Irina entre en hâte dans la salle pour expliquer les agissements de Régine à Ulrick. Elle est allée voir le maire d’Ecolyn, et celle-ci exige l’euthanasie des divalis tant qu’ils sont endormis.

Le temps de tout lui expliquer, ils entendent la porte d’entrée et la clochette retentir, annonçant l’intrusion de plusieurs personnes. Ulrick et Irina se rendent dans le hall d’entrée, faisant face au maire et à Régine. L’homme s’approche d’Ulrick, lui accordant une poignée de main.

 

— Ils sont réveillés ? demande le maire.

— Pas encore, ils se sont donnés pour protéger les enfants, ton fils y compris, rétorque sèchement Ulrick en fusillant Régine du regard.

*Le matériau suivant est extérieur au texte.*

-- pv_equiv track=rewrite | github.com/AiZhanghan/Leetcode | mooc/查找问题/1319. 连通网络的操作次数.py | makeConnected
-- ===== SOURCE A (Python) =====
-- def makeConnected(n, connections):
--     # 网线数量
--     line_num = len(connections)
--     # 网线数量不足
--     if line_num < n - 1:
--         return -1
--     # 建立并查集
--     union_find_set = UnionFindSet(n)
--     for connection in connections:
--         root1 = union_find_set.find(connection[0])
--         root2 = union_find_set.find(connection[1])
--         if root1 != root2:
--             union_find_set.union(root1, root2)
--     # 确定连通分量数目
--     counter = 0
--     for i in range(n):
--         if union_find_set.s[i] < 0:
--             counter += 1
--
--     return counter - 1
--
-- class UnionFindSet:
--     def __init__(self, max_size):
--         self.s = [-1 for _ in range(max_size)]
--
--     def find(self, x):
--         """查找元素，返回集合根节点"""
--         if self.s[x] < 0:
--             return x
--         else:
--             # 路径压缩
--             self.s[x] = self.find(self.s[x])
--             return self.s[x]
--
--     def union(self, root1, root2):
--         if self.s[root2] < self.s[root1]:
--             self.s[root2] += self.s[root1]
--             self.s[root1] = root2
--         else:
--             self.s[root1] += self.s[root2]
--             self.s[root2] = root1
-- ===== SOURCE B (Python) =====
-- def makeConnected(n, connections):
--     # weighted quick-find: a flat label array plus a members list per label,
--     # always relabelling the smaller class (no trees, no recursion)
--     if len(connections) < n - 1:
--         return -1
--     comp = list(range(n))
--     members = {i: [i] for i in range(n)}
--     for conn in connections:
--         a = comp[conn[0]]
--         b = comp[conn[1]]
--         if a != b:
--             if len(members[a]) < len(members[b]):
--                 a, b = b, a
--             for x in members[b]:
--                 comp[x] = a
--             members[a].extend(members[b])
--             del members[b]
--     return len(set(comp)) - 1
-- ===== Notes on version B (the rewrite author's own statement) =====
-- stated objective: alternative
-- what changed: Replaces A's recursive path-compressing union-find forest by weighted quick-find: a flat label array plus a per-label member list, relabelling the smaller class on each merge and counting distinct labels; Pre_ excludes connections that are too short or have an endpoint outside [0,n) (unless the cable-count guard fires first), where A raises IndexError/RecursionError or returns accidental values from Python's negative-index wraparound mixing wrapped and unwrapped node names.
-- outside the precondition, e.g. on makeConnected(2, [[1, -1]]): A returns 0, B returns 1
import Mathlib
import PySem
-- pv_equiv track=rewrite | github.com/yoavern/learning | python/boogle/ex11_utils.py | max_score_paths
-- ===== SOURCE A (Python) =====
-- from typing import List, Tuple, Iterable, Optional
--
-- Board = List[List[str]]
--
-- Path = List[Tuple[int, int]]
--
-- def gen_all_helper(word: str, path: list[tuple[int, int]], board: Board, words: Iterable[str],\
--      output_list: list[tuple[str, list[tuple[int, int]]]]) -> None:
--
--     new_words: set[str] = set()
--
--     for value in words:
--         if word == value:
--             value_to_add: tuple[str, list[tuple[int, int]]] = word, path
--             output_list.append(value_to_add)
--         elif word == value[:len(word)]:
--             new_words.add(value)
--
--     # if a move is valid check a path with this move
--     if new_words:
--         for row in [-1, 0, 1]:
--             for col in [-1, 0, 1]:
--                 new_row: int = path[-1][0] + row
--                 new_col: int = path[-1][1] + col
--                 new_loc: tuple[int, int] = new_row, new_col
--                 if new_row < len(board) and new_row >= 0 and new_col < len(board[0]) and new_col >= 0 and new_loc not in path:
--                     gen_all_helper(word + board[new_row][new_col], path + [new_loc], board, new_words, output_list)
--
-- def gen_all(board: Board, words):
--     """
--         this function return all the valid words and paths on the board
--     """
--
--     all: list[list[tuple[str, list[tuple[int, int]]]]] = []
--
--     # checking all the cubes
--     for row in range(len(board)):
--         for col in range(len(board[0])):
--             starting_location: tuple[int, int] = row, col
--             gen_all_helper(board[row][col], [starting_location], board, words, all)
--
--     return all
--
-- def max_score_paths(board: Board, words: Iterable[str]) -> List[Path]:
--     """
--         this function returns the paths that will give the player the max score
--     """
--
--     # generating all the valid paths and words using our efficent algorithem
--     all = sorted(gen_all(board, words))
--     paths: list[list[tuple[int, int]]] = []
--
--     # returning the longest path for each word
--     if all:
--         cur_word: str = all[0][0]
--         path_to_add: list[tuple[int, int]] = all[0][1]
--
--     ind: int = 0
--     while ind < len(all):
--         while ind < len(all) and all[ind][0] == cur_word :
--             if len(all[ind][1]) > len(path_to_add):
--                 path_to_add = all[ind][1]
--             ind += 1
--
--         paths.append(path_to_add)
--         if ind < len(all):
--             cur_word = all[ind][0]
--             path_to_add = all[ind][1]
--
--     return paths
-- ===== SOURCE B (Python) =====
-- def max_score_paths(board, words):
--     rows = len(board)
--     cols = len(board[0]) if board else 0
--     result = []
--     for w in sorted(set(words)):
--         best = None
--
--         def consider(path):
--             nonlocal best
--             if best is None or len(path) > len(best) or (len(path) == len(best) and path < best):
--                 best = path
--
--         def dfs(r, c, i, path):
--             if i == len(w):
--                 consider(path)
--                 return
--             for dr in (-1, 0, 1):
--                 for dc in (-1, 0, 1):
--                     nr, nc = r + dr, c + dc
--                     if 0 <= nr < rows and 0 <= nc < cols and (nr, nc) not in path:
--                         cell = board[nr][nc]
--                         if w[i:i + len(cell)] == cell:
--                             dfs(nr, nc, i + len(cell), path + [(nr, nc)])
--
--         for r in range(rows):
--             for c in range(cols):
--                 cell = board[r][c]
--                 if w[:len(cell)] == cell:
--                     dfs(r, c, len(cell), [(r, c)])
--         if best is not None:
--             result.append(best)
--     return result
-- ===== Notes on version B (the rewrite author's own statement) =====
-- stated objective: faster
-- what changed: B replaces A's DFS that re-scans and re-filters the whole remaining word set at every visited node (and then sorts all generated (word,path) pairs and scans groups) by a per-word DFS that matches one word character-by-character on the board and keeps a running best (longest, tie lexicographically smallest) path per word, emitting words in sorted order with no global pair sort.
import Mathlib
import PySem

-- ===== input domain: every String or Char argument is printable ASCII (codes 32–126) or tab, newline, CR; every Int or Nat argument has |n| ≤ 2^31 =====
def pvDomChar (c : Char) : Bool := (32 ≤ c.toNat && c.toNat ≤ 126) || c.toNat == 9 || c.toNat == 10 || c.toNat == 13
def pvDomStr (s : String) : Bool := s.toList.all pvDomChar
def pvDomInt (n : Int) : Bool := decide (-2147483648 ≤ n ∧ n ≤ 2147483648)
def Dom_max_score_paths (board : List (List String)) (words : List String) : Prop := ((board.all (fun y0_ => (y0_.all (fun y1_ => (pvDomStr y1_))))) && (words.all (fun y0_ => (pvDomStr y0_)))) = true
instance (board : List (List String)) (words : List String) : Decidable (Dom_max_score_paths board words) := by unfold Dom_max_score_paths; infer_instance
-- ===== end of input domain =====

-- B replaces A's filter-the-word-set DFS + global sort of all (word,path) pairs by a per-word
-- character-matching DFS with a running best path per word (objective: faster; measured).


-- ===== PORT A =====
-- board[r][c] as a char list (Python indexing; in range wherever it is reached under Pre_)
def pvCell (board : List (List String)) (r c : Int) : List Char :=
  (PySem.List.pyGetD (PySem.List.pyGetD board r []) c "").toList

-- len(board[0]) (only evaluated by Python when board is nonempty; 0 placeholder otherwise)
def pvCols (board : List (List String)) : Nat := (PySem.List.pyGetD board 0 []).length

-- the 'for value in words' loop of gen_all_helper: strings are carried as char lists;
-- value[:len(word)] is List.take word.length (a nonnegative slice)
def pvWordLoop (word : List Char) (path : List (Int × Int)) (words : List (List Char))
    (out : List (List Char × List (Int × Int))) :
    List (List Char × List (Int × Int)) × PySem.Set (List Char) :=
  words.foldl (fun acc value =>
    if word = value then (acc.1 ++ [(word, path)], acc.2)
    else if word = value.take word.length then (acc.1, acc.2.add value)
    else acc) (out, ([] : PySem.Set (List Char)))

-- gen_all_helper; fuel is a termination guard only (a simple path visits each of the
-- rows*cols cells at most once, so with the initial fuel the 0 branch is unreachable)
def genAllHelper (board : List (List String)) (fuel : Nat) (word : List Char)
    (path : List (Int × Int)) (words : List (List Char))
    (out : List (List Char × List (Int × Int))) : List (List Char × List (Int × Int)) :=
  let st := pvWordLoop word path words out
  if st.2 ≠ [] then
    match fuel with
    | 0 => st.1
    | fuel + 1 =>
      ([-1, 0, 1] : List Int).foldl (fun acc row =>
        ([-1, 0, 1] : List Int).foldl (fun acc col =>
          let lastq := PySem.List.pyGetD path (-1) ((0 : Int), (0 : Int))
          let nr : Int := lastq.1 + row
          let nc : Int := lastq.2 + col
          if nr < (board.length : Int) ∧ 0 ≤ nr ∧ nc < (pvCols board : Int) ∧ 0 ≤ nc ∧ (nr, nc) ∉ path then
            genAllHelper board fuel (word ++ pvCell board nr nc) (path ++ [(nr, nc)]) st.2 acc
          else acc) acc) st.1
  else st.1
termination_by fuel

-- gen_all
def genAll (board : List (List String)) (words : List String) :
    List (List Char × List (Int × Int)) :=
  (PySem.List.pyRange 0 (board.length : Int) 1).foldl (fun all row =>
    (PySem.List.pyRange 0 (pvCols board : Int) 1).foldl (fun all col =>
      genAllHelper board (board.length * pvCols board) (pvCell board row col)
        [(row, col)] (words.map String.toList) all) all) []

-- a path [(r1,c1),(r2,c2),…] compared as the flat list [r1,c1,r2,c2,…]: Python's lexicographic
-- order on lists of 2-tuples is exactly lexicographic order on the flattened lists
def pvPathKey (p : List (Int × Int)) : List Int := p.flatMap (fun q => [q.1, q.2])

-- Python's tuple order on (word, path) pairs for sorted(...), as an explicit lexicographic key
def pvKey (x : List Char × List (Int × Int)) : Lex (List Char × List Int) := toLex (x.1, pvPathKey x.2)

-- the inner 'while ind < len(all) and all[ind][0] == cur_word' loop: consumes matching pairs,
-- keeps the strictly longer path, returns (path_to_add, remaining pairs)
def scanInner (cw : List Char) (pta : List (Int × Int)) :
    List (List Char × List (Int × Int)) → List (Int × Int) × List (List Char × List (Int × Int))
  | [] => (pta, [])
  | x :: t => if x.1 = cw then scanInner cw (if x.2.length > pta.length then x.2 else pta) t else (pta, x :: t)

-- termination bound for the outer while loop (cited in scanOuter's decreasing_by)
theorem scanInner_rest_length_le (cw : List Char) (pta : List (Int × Int))
    (l : List (List Char × List (Int × Int))) : (scanInner cw pta l).2.length ≤ l.length := by
  induction l generalizing pta with
  | nil => simp [scanInner]
  | cons x t ih =>
    by_cases h : x.1 = cw
    · simp only [scanInner, if_pos h]
      exact le_trans (ih _) (by simp)
    · simp [scanInner, h]

-- the outer while loop; at the top of each outer iteration Python's inner loop first re-reads
-- the pair (cur_word, path_to_add) itself, a no-op, so the list argument starts after that pair
def scanOuter (cw : List Char) (pta : List (Int × Int))
    (l : List (List Char × List (Int × Int))) (paths : List (List (Int × Int))) :
    List (List (Int × Int)) :=
  match h : scanInner cw pta l with
  | (best, []) => paths ++ [best]
  | (best, x :: t) => scanOuter x.1 x.2 t (paths ++ [best])
termination_by l.length
decreasing_by
  have hle := scanInner_rest_length_le cw pta l
  rw [h] at hle
  simp at hle
  omega

def max_score_paths (board : List (List String)) (words : List String) : List (List (Int × Int)) :=
  let allS := PySem.List.sorted (genAll board words) pvKey
  match allS with
  | [] => []
  | x :: rest => scanOuter x.1 x.2 rest []
-- pv_equiv track=rewrite | github.com/yonsweng/ps | codeforces/1621/a.py | solve
-- ===== SOURCE A (Python) =====
-- def solve(n, k):
--     rooks = []
--     fail = False
--     i, j = 0, 0
--     for _ in range(k):
--         if i < n and j < n:
--             rooks.append((i, j))
--         else:
--             fail = True
--             break
--         i, j = i + 2, j + 2
--
--     if not fail:
--         answer = [['.'] * n for _ in range(n)]
--         for rook in rooks:
--             answer[rook[0]][rook[1]] = 'R'
--         for i, row in enumerate(answer):
--             answer[i] = ''.join(row)
--         return '\n'.join(answer)
--     else:
--         return -1
-- ===== SOURCE B (Python) =====
-- def solve(n, k):
--     # closed-form feasibility: rooks go on (0,0),(2,2),...,(2(k-1),2(k-1))
--     if k > 0 and n <= 2 * (k - 1):
--         return -1
--     # build each row string directly: 'R' at column i when i even and i < 2k
--     return '\n'.join(
--         '.' * i + 'R' + '.' * (n - 1 - i) if i % 2 == 0 and i < 2 * k else '.' * n
--         for i in range(n)
--     )
-- ===== Notes on version B (the rewrite author's own statement) =====
-- stated objective: simpler
-- what changed: Replaces A's rook-list loop, mutable n-by-n character grid and cell-mutation pass by a closed-form feasibility test (fail iff k>0 and n<=2*(k-1)) plus direct per-row string construction joined once; Pre_ excludes the infeasible inputs on which both return the int sentinel -1, outside the Optional[str] type.
-- outside the precondition, e.g. on solve(2, 2): A returns -1, B returns -1
import Mathlib
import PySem

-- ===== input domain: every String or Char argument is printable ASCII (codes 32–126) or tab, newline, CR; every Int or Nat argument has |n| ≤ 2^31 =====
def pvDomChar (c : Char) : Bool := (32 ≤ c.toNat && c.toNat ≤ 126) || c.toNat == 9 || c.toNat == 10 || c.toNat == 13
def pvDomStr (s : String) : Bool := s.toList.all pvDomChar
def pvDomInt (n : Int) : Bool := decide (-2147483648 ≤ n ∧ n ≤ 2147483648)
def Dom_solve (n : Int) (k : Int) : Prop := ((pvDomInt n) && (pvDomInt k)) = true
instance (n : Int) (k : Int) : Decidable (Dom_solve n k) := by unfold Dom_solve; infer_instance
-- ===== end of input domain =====

-- B replaces A's rook-list loop, mutable grid and cell-mutation pass by a closed-form
-- feasibility test and direct per-row string construction (objective: simpler).


-- ===== PORT A =====
-- 'for _ in range(k)' with break: recursion over the range list, state (i, j, rooks)
def solveLoop (n : Int) : List Int → Int → Int → List (Int × Int) → (List (Int × Int) × Bool)
  | [], _, _, rooks => (rooks, false)
  | _ :: rest, i, j, rooks =>
      if i < n ∧ j < n then solveLoop n rest (i + 2) (j + 2) (rooks ++ [(i, j)])
      else (rooks, true)

-- answer[rook[0]][rook[1]] = 'R'  (the loop guard makes both indices nonnegative and in range)
def placeRook (ans : List (List Char)) (rook : Int × Int) : List (List Char) :=
  PySem.List.pySetD ans rook.1 (PySem.List.pySetD (PySem.List.pyGetD ans rook.1 []) rook.2 'R')

def solve (n : Int) (k : Int) : Option String :=
  let res := solveLoop n (PySem.List.pyRange 0 k 1) 0 0 []
  if res.2 = false then
    let answer0 := (PySem.List.pyRange 0 n 1).map (fun _ => PySem.List.pyRepeat ['.'] n)
    let answer := res.1.foldl placeRook answer0
    -- ''.join(row) over a row of single chars is the string of those chars
    some (PySem.Str.join "\n" (answer.map String.ofList))
  else none  -- Python: return -1 (the failure sentinel; the Option codomain carries it as none)

-- ===== PORT B =====
def rowStr (n k i : Int) : String :=
  if PySem.Int.mod i 2 = 0 ∧ i < 2 * k then
    String.ofList (PySem.List.pyRepeat ['.'] i ++ ['R'] ++ PySem.List.pyRepeat ['.'] (n - 1 - i))
  else String.ofList (PySem.List.pyRepeat ['.'] n)

def solve_alt (n : Int) (k : Int) : Option String :=
  if 0 < k ∧ n ≤ 2 * (k - 1) then none
  else some (PySem.Str.join "\n" ((PySem.List.pyRange 0 n 1).map (rowStr n k)))

-- ===== PRECONDITION & SPEC =====
-- Pre_ excludes the infeasible boards (k > 0 and n <= 2*(k-1)), on which A returns the
-- int sentinel -1 — not a value of the declared Optional[str] type (B does the same there).
def Pre_solve (n : Int) (k : Int) : Prop := ¬ (0 < k ∧ n ≤ 2 * (k - 1))
instance (n : Int) (k : Int) : Decidable (Pre_solve n k) := by unfold Pre_solve; infer_instance
def pvWitness_solve : Int × Int := (5, 3)

def Spec_solve (n : Int) (k : Int) (out : Option String) : Prop := out = solve_alt n k
instance (n : Int) (k : Int) (out : Option String) : Decidable (Spec_solve n k out) := by unfold Spec_solve; infer_instance

-- ===== CLAIM (what is proved, stated in full; the proofs are below) =====
def Claim_equal_solve : Prop := ∀ (n : Int) (k : Int), Dom_solve n k → Pre_solve n k → Spec_solve n k (solve n k)

-- ===== LEMMAS AND PROOFS =====

-- A's loop succeeds and appends the diagonal rooks when the last one fits
theorem loop_ok (n : Int) : ∀ (l : List Int) (i : Int) (rooks : List (Int × Int)),
    (l = [] ∨ i + 2 * ((l.length : Int) - 1) < n) →
    solveLoop n l i i rooks =
      (rooks ++ (List.range l.length).map (fun t : Nat => (i + 2 * (t : Int), i + 2 * (t : Int))), false) := by
  intro l
  induction l with
  | nil => intro i rooks _; simp [solveLoop]
  | cons x rest ih =>
    intro i rooks h
    have hlt : i < n := by
      rcases h with h | h
      · exact absurd h (by simp)
      · simp only [List.length_cons] at h; push_cast at h; omega
    simp only [solveLoop, if_pos (show i < n ∧ i < n from ⟨hlt, hlt⟩)]
    rw [ih (i + 2) (rooks ++ [(i, i)]) ?_]
    · congr 1
      rw [List.length_cons, List.range_succ_eq_map, List.map_cons, List.map_map]
      simp only [List.append_assoc, List.singleton_append, Nat.cast_zero, mul_zero, add_zero]
      congr 1
      congr 1
      refine List.map_congr_left fun t _ => ?_
      simp only [Function.comp_apply, Prod.mk.injEq]
      push_cast
      constructor <;> ring
    · rcases rest with _ | ⟨y, rest'⟩
      · exact Or.inl rfl
      · right
        rcases h with h | h
        · exact absurd h (by simp)
        · simp only [List.length_cons] at h ⊢; push_cast at h ⊢; omega

-- a replicate row with one cell set, as explicit segments
theorem set_replicate (c v : Char) : ∀ (r m : Nat), r < m →
    (List.replicate m c).set r v =
      List.replicate r c ++ [v] ++ List.replicate (m - 1 - r) c := by
  intro r
  induction r with
  | zero =>
    intro m hm
    rcases m with _ | m'
    · omega
    · simp [List.replicate_succ]
  | succ r' ih =>
    intro m hm
    rcases m with _ | m'
    · omega
    · have : m' + 1 - 1 - (r' + 1) = m' - 1 - r' := by omega
      simp only [List.replicate_succ, List.set_cons_succ, ih m' (by omega), this]
      simp [List.append_assoc]

-- the rook-placement fold over the fresh grid, characterised row by row
theorem fold_grid (m : Nat) : ∀ (K : Nat), 2 * K ≤ m + 1 →
    ((List.range K).map (fun t : Nat => ((2 * (t : Int)), (2 * (t : Int))))).foldl placeRook
        (List.replicate m (List.replicate m '.')) =
      (List.range m).map (fun r =>
        if r % 2 = 0 ∧ r < 2 * K then (List.replicate m '.').set r 'R'
        else List.replicate m '.') := by
  intro K
  induction K with
  | zero =>
    intro _
    simp [List.map_const']
  | succ K' ih =>
    intro hK
    have h2K : 2 * K' < m := by omega
    rw [List.range_succ, List.map_append, List.foldl_append, ih (by omega)]
    simp only [List.map_cons, List.map_nil, List.foldl_cons, List.foldl_nil]
    unfold placeRook
    have hc : ((2 : Int) * ((K' : Nat) : Int)) = ((2 * K' : Nat) : Int) := by push_cast; ring
    simp only [hc, PySem.List.pyGetD_natCast, PySem.List.pySetD_natCast]
    have hget : ((List.range m).map (fun r =>
        if r % 2 = 0 ∧ r < 2 * K' then (List.replicate m '.').set r 'R'
        else List.replicate m '.')).getD (2 * K') [] = List.replicate m '.' := by
      rw [List.getD_eq_getElem _ _ (by simpa using h2K)]
      simp [List.getElem_range]
    rw [hget]
    apply List.ext_getElem
    · simp
    · intro r h1 h2
      simp only [List.getElem_set, List.getElem_map, List.getElem_range]
      by_cases hr : 2 * K' = r
      · rw [if_pos hr, if_pos (show r % 2 = 0 ∧ r < 2 * (K' + 1) by omega), ← hr]
      · rw [if_neg hr]
        have hiff : (r % 2 = 0 ∧ r < 2 * K') ↔ (r % 2 = 0 ∧ r < 2 * (K' + 1)) := by omega
        rw [if_congr hiff rfl rfl]

-- one row of A's finished grid, as B prints it
theorem row_eq (n k : Int) (m : Nat) (hm : m = n.toNat) (r : Nat) (hr : r < m) :
    String.ofList (if r % 2 = 0 ∧ r < 2 * k.toNat then (List.replicate m '.').set r 'R'
      else List.replicate m '.') = rowStr n k (r : Int) := by
  have hmod : PySem.Int.mod (r : Int) 2 = ((r % 2 : Nat) : Int) := by
    exact_mod_cast PySem.Int.mod_natCast r 2
  have hcond : (PySem.Int.mod (r : Int) 2 = 0 ∧ (r : Int) < 2 * k) ↔
      (r % 2 = 0 ∧ r < 2 * k.toNat) := by rw [hmod]; omega
  unfold rowStr
  by_cases hp : r % 2 = 0 ∧ r < 2 * k.toNat
  · rw [if_pos hp, if_pos (hcond.mpr hp), set_replicate '.' 'R' r m hr]
    simp only [PySem.List.pyRepeat_singleton, Int.toNat_natCast]
    have h1 : (n - 1 - (r : Int)).toNat = m - 1 - r := by omega
    rw [h1]
  · rw [if_neg hp, if_neg (fun h => hp (hcond.mp h)), PySem.List.pyRepeat_singleton]
    rw [hm]

-- ===== VERDICT (by name: the statement is the Claim_ definition above) =====
theorem solve_spec : Claim_equal_solve := by
  intro n k _ hpre
  unfold Spec_solve solve solve_alt
  have hlen : (PySem.List.pyRange 0 k 1).length = k.toNat := by
    rw [PySem.List.pyRange_one]; simp
  rw [if_neg hpre]
  have hc : 0 < k → 2 * (k - 1) < n := fun hk => by
    by_contra h; exact hpre ⟨hk, by omega⟩
  have hok := loop_ok n (PySem.List.pyRange 0 k 1) 0 [] ?_
  · rw [hok, hlen]
    simp only [List.nil_append, zero_add, if_true]
    have hgrid0 : (PySem.List.pyRange 0 n 1).map (fun _ => PySem.List.pyRepeat ['.'] n) =
        List.replicate n.toNat (List.replicate n.toNat '.') := by
      simp [PySem.List.pyRepeat_singleton, List.map_const', PySem.List.pyRange_one,
        Function.comp_def]
    rw [hgrid0, fold_grid n.toNat k.toNat (by
      by_cases hk : 0 < k
      · have := hc hk; omega
      · omega)]
    rw [PySem.List.pyRange_one]
    simp only [List.map_map, sub_zero]
    congr 2
    refine List.map_congr_left fun r hrm => ?_
    have hr : r < n.toNat := List.mem_range.mp hrm
    simp only [Function.comp_apply, zero_add]
    exact row_eq n k n.toNat rfl r hr
  · by_cases hk : 0 < k
    · right; rw [hlen]; have := hc hk; omega
    · left; exact PySem.List.pyRange_one_eq_nil (by omega)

— Ce ne sont que des bêtes, tu vois leurs réelles apparences aujourd’hui, Ulrick. Cesse de prendre cette chose pour ton fils ! réplique la femme.

— Aziel a grandi comme les autres enfants dans le village, et Eena, alors qu’elle n’est pas d’ici, s’est mise en danger pour que les rapaces n’emportent personne, intervient Irina.

— Aziel est un cryptide, mais il est aussi le fils d’un ami qui m’a été proche, dit doucement le maire.

— Camélia et Lucian ont tous deux grandement contribué à la prospérité de ce village, et c’est ainsi que vous les remerciés ? En parlant d’euthanasier Aziel ? rétorque Ulrick.

— Hector et ses amis ont parlé d’une bête menaçante, et Eena, qui est la seule à avoir défendu Aziel, se révèle, comme ils l’avaient dit, être une cryptide. On en accepte un, une deuxième se pointe et après ces oiseaux nous attaquent ? Tu ne vois donc pas que les cryptides tentent de nous prendre Ecolyn ? rétorque Régine à Ulrick.

— Nous ne sommes pas en lien avec les lycans. Ils ont tenté d’emporter l’un d’entre nous, autant Hector que moi, annonce Aziel, appuyé contre le chambranle de porte.

 

Il est toujours sous sa forme animale, il se tient voûté et parle difficilement.

 

— Tu ne devrais pas bouger, dit Ulrick en rejoignant le divalis bicolore.

— Aziel, aurais-tu une idée de la raison de leur venue ? demande le maire.

— Ils ont simplement faim. Les lycanthropes ne peuvent pas manger autre chose que de la chair humaine ou crypta, explique le garçon.

— C’est inadmissible, on ne peut pas tolérer ça ! Manger un humain, cela ne se fait pas ! réplique Régine.

— Pourquoi aurais-tu le droit de ne pas être une proie ? questionne Aziel, agacé, bien que je doute que cela soit une bonne idée.

— Il me menace maintenant ! dit la femme, faussement apeurée.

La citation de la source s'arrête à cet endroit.